Clichés de Californie

Huit jours à Palo Alto, une heure de San Francisco. La bourgade cossue de soixante mille habitants s’étend le long de l’ancienne route vers le Mexique, la route royale (El Camino Real, comme l’appellent les commerçants, en majorité mexicains ), aujourd’hui grande artère à six voies, doublée au Nord et au Sud par deux autoroutes souvent bondées, qui descendent vers Monterey et Los Angeles et sont l’image de nos rêves américains, «On the road again». Le grand Campus de l’Université privée de Stanford (15000 étudiants) s’étend sur plusieurs kilomètres le long de la route. L’Université irrigue le tissu social et culturel de la région, aux portes de la Silicon Valley qui abrite Hewlett-Packard, Google, Facebook entre autres, créées par des étudiants de l’Université, et aujourd’hui lieu de développement des nouvelles biotechnologies et des industries du solaire.

Une semaine à Palo Alto, avec Obama dont le charisme vise à atténuer les angoisses de la crise ou même ceux suscités par la grippe porcine dont CNN et Fox News diffusent les menaces. Tout autour de Stanford des pensions recoivent les visiteurs de passage. Je rencontre ainsi des collégiennes musclées venues de tous les USA pour le championnat de rugby féminin des collèges américains, ou des membres de la Société américaine d’archéologie, qui consacre ses journées aux problèmes théoriques de la discipline. On m’avait pourtant bien expliqué en France que le système ultra-libéral tuait les sciences humaines, cela ne s’est pas encore réalisé semble-t-il.

Mon atelier («workshop») de mathématiques se tient dans l’annexe des batiments d’une grande chaîne de vente de matériel électronique, FRY Electronics, devenu l’Institut américain des mathématiques (AIM). C’est le produit d’un amour de jeunesse de son propriétaire, Monsieur Fry, pour les mathématiques. Il consacre depuis vingt ans une part de ses bénéfices à promouvoir la recherche mathématique dans son institut.
Parfois comme ici le financement privé peut venir en aide aux financements publics, qui sont en très mauvais état en Californie (On ne veut pas faire payer les riches, et le budget des prisons est très lourd). La crise a évidemment aggravé la situation, les institutions éducatives manquent de financement, les musées sont en crise (même la célèbre Fondation Getty), là comme dans le reste des USA.
Les bourses qui permettent à de très nombreux étudiants de suivre des études supérieures sont menacées, même à Harvard, malgré les conseils éclairés de son avant-dernier Président, L.Summers, spécialiste des produits financiers dérivés, devenu conseiller économique d’Obama et remplacé par la première femme Présidente de l’Université. Je lis dans le journal local de Palo Alto qu’un conflit a opposé les associations de parents des écoles à l’administration. Celle-ci avait choisi un nouveau manuel de mathématiques «Les maths au quotidien», d’un niveau jugé trop bas par ces parents, et faisant une trop large place à l’ordinateur. Ici, au coeur de la Silicon Valley ! Les parents ont obtenu gain de cause après plusieurs semaines de pétitions.

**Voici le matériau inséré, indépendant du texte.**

-- part-1 per-position condition: slice equality iff zero smudges
lemma cond1_iff (pattern : List String) (r : Int) (hr1 : 1 ≤ r)
    (hr2 : r < (pattern.length : Int)) :
    (PySem.List.slice pattern (some (r - min r ((pattern.length : Int) - r))) (some r)
        = (PySem.List.slice pattern (some r) (some (r + min r ((pattern.length : Int) - r)))).reverse)
      ↔ pvSSum pattern r.toNat (min r ((pattern.length : Int) - r)).toNat = 0 := by
  have hm1 : min r ((pattern.length : Int) - r) ≤ r := min_le_left _ _
  have hm0 : 0 ≤ min r ((pattern.length : Int) - r) := le_min (by omega) (by omega)
  set k := min r ((pattern.length : Int) - r) with hk
  rw [sliceAbove_eq pattern r hr1 hr2, sliceBelowRev_eq pattern r hr1 hr2, ← hk]
  rw [List.map_inj_left]
  unfold pvSSum
  rw [Finset.sum_eq_zero_iff]
  constructor
  · intro h i hi
    simp only [Finset.mem_range] at hi
    have := h (k.toNat - 1 - i) (by simp; omega)
    rw [pvHam_eq_zero_iff]
    unfold pvRow
    rw [show r.toNat - k.toNat + (k.toNat - 1 - i) = r.toNat - 1 - i by omega,
      show r.toNat + k.toNat - 1 - (k.toNat - 1 - i) = r.toNat + i by omega] at this
    rw [this]
  · intro h j hj
    simp only [List.mem_range] at hj
    have := h (k.toNat - 1 - j) (by simp; omega)
    rw [pvHam_eq_zero_iff] at this
    unfold pvRow at this
    rw [show r.toNat - 1 - (k.toNat - 1 - j) = r.toNat - k.toNat + j by omega,
      show r.toNat + (k.toNat - 1 - j) = r.toNat + k.toNat - 1 - j by omega] at this
    exact String.toList_inj.mp this

-- corresponding blocks of equal length flatten to equal total lengths
lemma flatten_len_eq (l : List (List Char × List Char)) (h : ∀ p ∈ l, p.1.length = p.2.length) :
    (l.map Prod.fst).flatten.length = (l.map Prod.snd).flatten.length := by
  induction l with
  | nil => rfl
  | cons p l ih => simp_all

-- rows fetched at valid indices are members of the pattern
lemma row_mem (pattern : List String) (m : Nat) (h : m < pattern.length) :
    pattern.getD m "" ∈ pattern := by
  rw [List.getD_eq_getElem pattern "" h]
  exact List.getElem_mem h

-- part-2 per-position condition: A's joined count equals the smudge-count sum (equal widths)
lemma cond2_eq (pattern : List String) (r : Int) (hr1 : 1 ≤ r)
    (hr2 : r < (pattern.length : Int))
    (hrect : ∀ s ∈ pattern, ∀ t ∈ pattern, s.length = t.length) :
    pvCountA2
        (pvJoinA (PySem.List.slice pattern (some (r - min r ((pattern.length : Int) - r))) (some r)))
        (pvJoinA ((PySem.List.slice pattern (some r) (some (r + min r ((pattern.length : Int) - r)))).reverse))
      = (pvSSum pattern r.toNat (min r ((pattern.length : Int) - r)).toNat : Int) := by
  have hm1 : min r ((pattern.length : Int) - r) ≤ r := min_le_left _ _
  have hm2 : min r ((pattern.length : Int) - r) ≤ (pattern.length : Int) - r := min_le_right _ _
  have hm0 : 0 ≤ min r ((pattern.length : Int) - r) := le_min (by omega) (by omega)
  set k := min r ((pattern.length : Int) - r) with hk
  rw [sliceAbove_eq pattern r hr1 hr2, sliceBelowRev_eq pattern r hr1 hr2, ← hk]
  rw [pvJoinA_eq_flatten, pvJoinA_eq_flatten, List.map_map, List.map_map]
  set l : List (List Char × List Char) := (List.range k.toNat).map
    (fun j => (pvRow pattern (r.toNat - k.toNat + j), pvRow pattern (r.toNat + k.toNat - 1 - j)))
    with hl
  have hfst : (List.range k.toNat).map (String.toList ∘ fun j => pattern.getD (r.toNat - k.toNat + j) "")
      = l.map Prod.fst := by rw [hl, List.map_map]; rfl
  have hsnd : (List.range k.toNat).map (String.toList ∘ fun j => pattern.getD (r.toNat + k.toNat - 1 - j) "")
      = l.map Prod.snd := by rw [hl, List.map_map]; rfl
  rw [hfst, hsnd]
  have hlen : ∀ p ∈ l, p.1.length = p.2.length := by
    intro p hp
    rw [hl] at hp
    simp only [List.mem_map, List.mem_range] at hp
    obtain ⟨j, hj, hpj⟩ := hp
    subst hpj
    simp only [pvRow, String.length_toList]
    exact hrect _ (row_mem pattern _ (by omega)) _ (row_mem pattern _ (by omega))
  rw [pvCountA2_eq_zc _ _ (flatten_len_eq l hlen), zc_flatten l hlen]
  congr 1
  rw [hl, List.map_map, sum_map_range_eq]
  unfold pvSSum
  rw [← Finset.sum_range_reflect]
  apply Finset.sum_congr rfl
  intro j hj
  simp only [Finset.mem_range] at hj
  simp only [Function.comp_def]
  rw [show r.toNat - k.toNat + (k.toNat - 1 - j) = r.toNat - 1 - j by omega,
    show r.toNat + k.toNat - 1 - (k.toNat - 1 - j) = r.toNat + j by omega]
  have hl2 : (pvRow pattern (r.toNat - 1 - j)).length = (pvRow pattern (r.toNat + j)).length := by
    simp only [pvRow, String.length_toList]
    exact hrect _ (row_mem pattern _ (by omega)) _ (row_mem pattern _ (by omega))
  simp [pvHam, hl2]

-- A returns -1 whenever part is neither 1 nor 2
lemma loopA_other (pattern : List String) (part : Int) (h1 : part ≠ 1) (h2 : part ≠ 2) :
    ∀ rs, pvLoopA pattern part rs = -1 := by
  intro rs
  induction rs with
  | nil => rfl
  | cons r rs ih => simp [pvLoopA, h1, h2, ih]

-- the two loops agree, r by r
lemma loop_eq (pattern : List String) (part : Int)
    (hp : part = 1 ∨ (part = 2 ∧ ∀ s ∈ pattern, ∀ t ∈ pattern, s.length = t.length)) :
    ∀ rs, (∀ r ∈ rs, 1 ≤ r ∧ r < (pattern.length : Int)) →
      pvLoopA pattern part rs = pvLoopB pattern part rs := by
  intro rs
  induction rs with
  | nil => intro _; rfl
  | cons r rs ih =>
    intro hmem
    obtain ⟨hr1, hr2⟩ := hmem r (by simp)
    have ihr := ih (fun q hq => hmem q (by simp [hq]))
    rcases hp with h1 | ⟨h2, hrect⟩
    · subst h1
      simp only [pvLoopA, pvLoopB]
      rw [rowDiffs_eq pattern r hr1 hr2]
      rcases Decidable.em (pvSSum pattern r.toNat (min r ((pattern.length : Int) - r)).toNat = 0)
        with hz | hz
      · have := (cond1_iff pattern r hr1 hr2).mpr hz
        simp [this, hz]
      · have : ¬ (PySem.List.slice pattern (some (r - min r ((pattern.length : Int) - r))) (some r)
            = (PySem.List.slice pattern (some r) (some (r + min r ((pattern.length : Int) - r)))).reverse) :=
          fun hc => hz ((cond1_iff pattern r hr1 hr2).mp hc)
        simp [this, hz, ihr]
    · subst h2
      simp only [pvLoopA, pvLoopB]
      rw [rowDiffs_eq pattern r hr1 hr2, cond2_eq pattern r hr1 hr2 hrect]
      rcases Decidable.em ((pvSSum pattern r.toNat (min r ((pattern.length : Int) - r)).toNat : Int) = 1)
        with hz | hz
      · simp [hz]
      · simp [hz, ihr]

-- ===== VERDICT (by name: the statement is the Claim_ definition above) =====
theorem get_reflection_row_spec : Claim_equal_get_reflection_row := by
  intro pattern part _ hpre
  unfold Spec_get_reflection_row get_reflection_row get_reflection_row_alt
  have hb : ∀ r ∈ PySem.List.pyRange 1 (pattern.length : Int), 1 ≤ r ∧ r < (pattern.length : Int) :=
    fun r hr => PySem.List.mem_pyRange_one.mp hr
  rcases Decidable.em (part = 1) with h1 | h1
  · subst h1
    rw [if_neg (by simp)]
    exact loop_eq pattern 1 (Or.inl rfl) _ hb
  rcases Decidable.em (part = 2) with h2 | h2
  · subst h2
    rw [if_neg (by simp)]
    exact loop_eq pattern 2 (Or.inr ⟨rfl, hpre rfl⟩) _ hb
  · rw [if_pos (by simp [h1, h2]), loopA_other pattern part h1 h2]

 Pourquoi cette créativité permanente de la culture américaine ne semble-t-elle pas atteinte par la crise, qui engendre plutôt de l’innovation  ?
Quelques jours chez Monsieur Fry me suggèrent un élément de réponse.
Le sérieux des activités professionnelles s’accompagne d’une liberté totale et d’un esprit de collaboration dans la création. Monsieur Fry exige un travail collectif tout à fait exceptionnel des mathématiciens qui participent à l’atelier, dans une libre compétition qui mêle jeunes étudiants et vétérans, américains, allemands, espagnols et chinois, dans une libre recherche tournée vers les progrès futurs envisageables. Plutôt qu’un exposé des travaux passés comme ce serait plutôt le cas en Europe.
Retour à la pension, les chaînes de télévision (dont l’une, MSNBC, fait une critique« de gauche» de la politique présidentielle) montrent les discours presque quotidiens du président, la violence des banlieues américaines (disparition d’enfants, prostitution), et l’Amérique profonde.
Dimanche, le vent du large tempère le soleil sur la jetée de San Francisco. Les familles se promènent, sans souci des regards d‘autrui. Chacun est dans la recherche de son bien-être. Un esprit bricoleur et commerçant a fabriqué une sorte de pédalo collectif qui permet de se déplacer à cinq ou six, chacun pédalant pour avancer, mais tous pouvant se regarder, être ensemble. Ils passenr sur la jetée en pédalant, en se souriant et en dansant à la fois sur une musique de Stevie Wonder : Isnt’ she lovely !

J’emporte avec moi ce cliché de l’Amérique.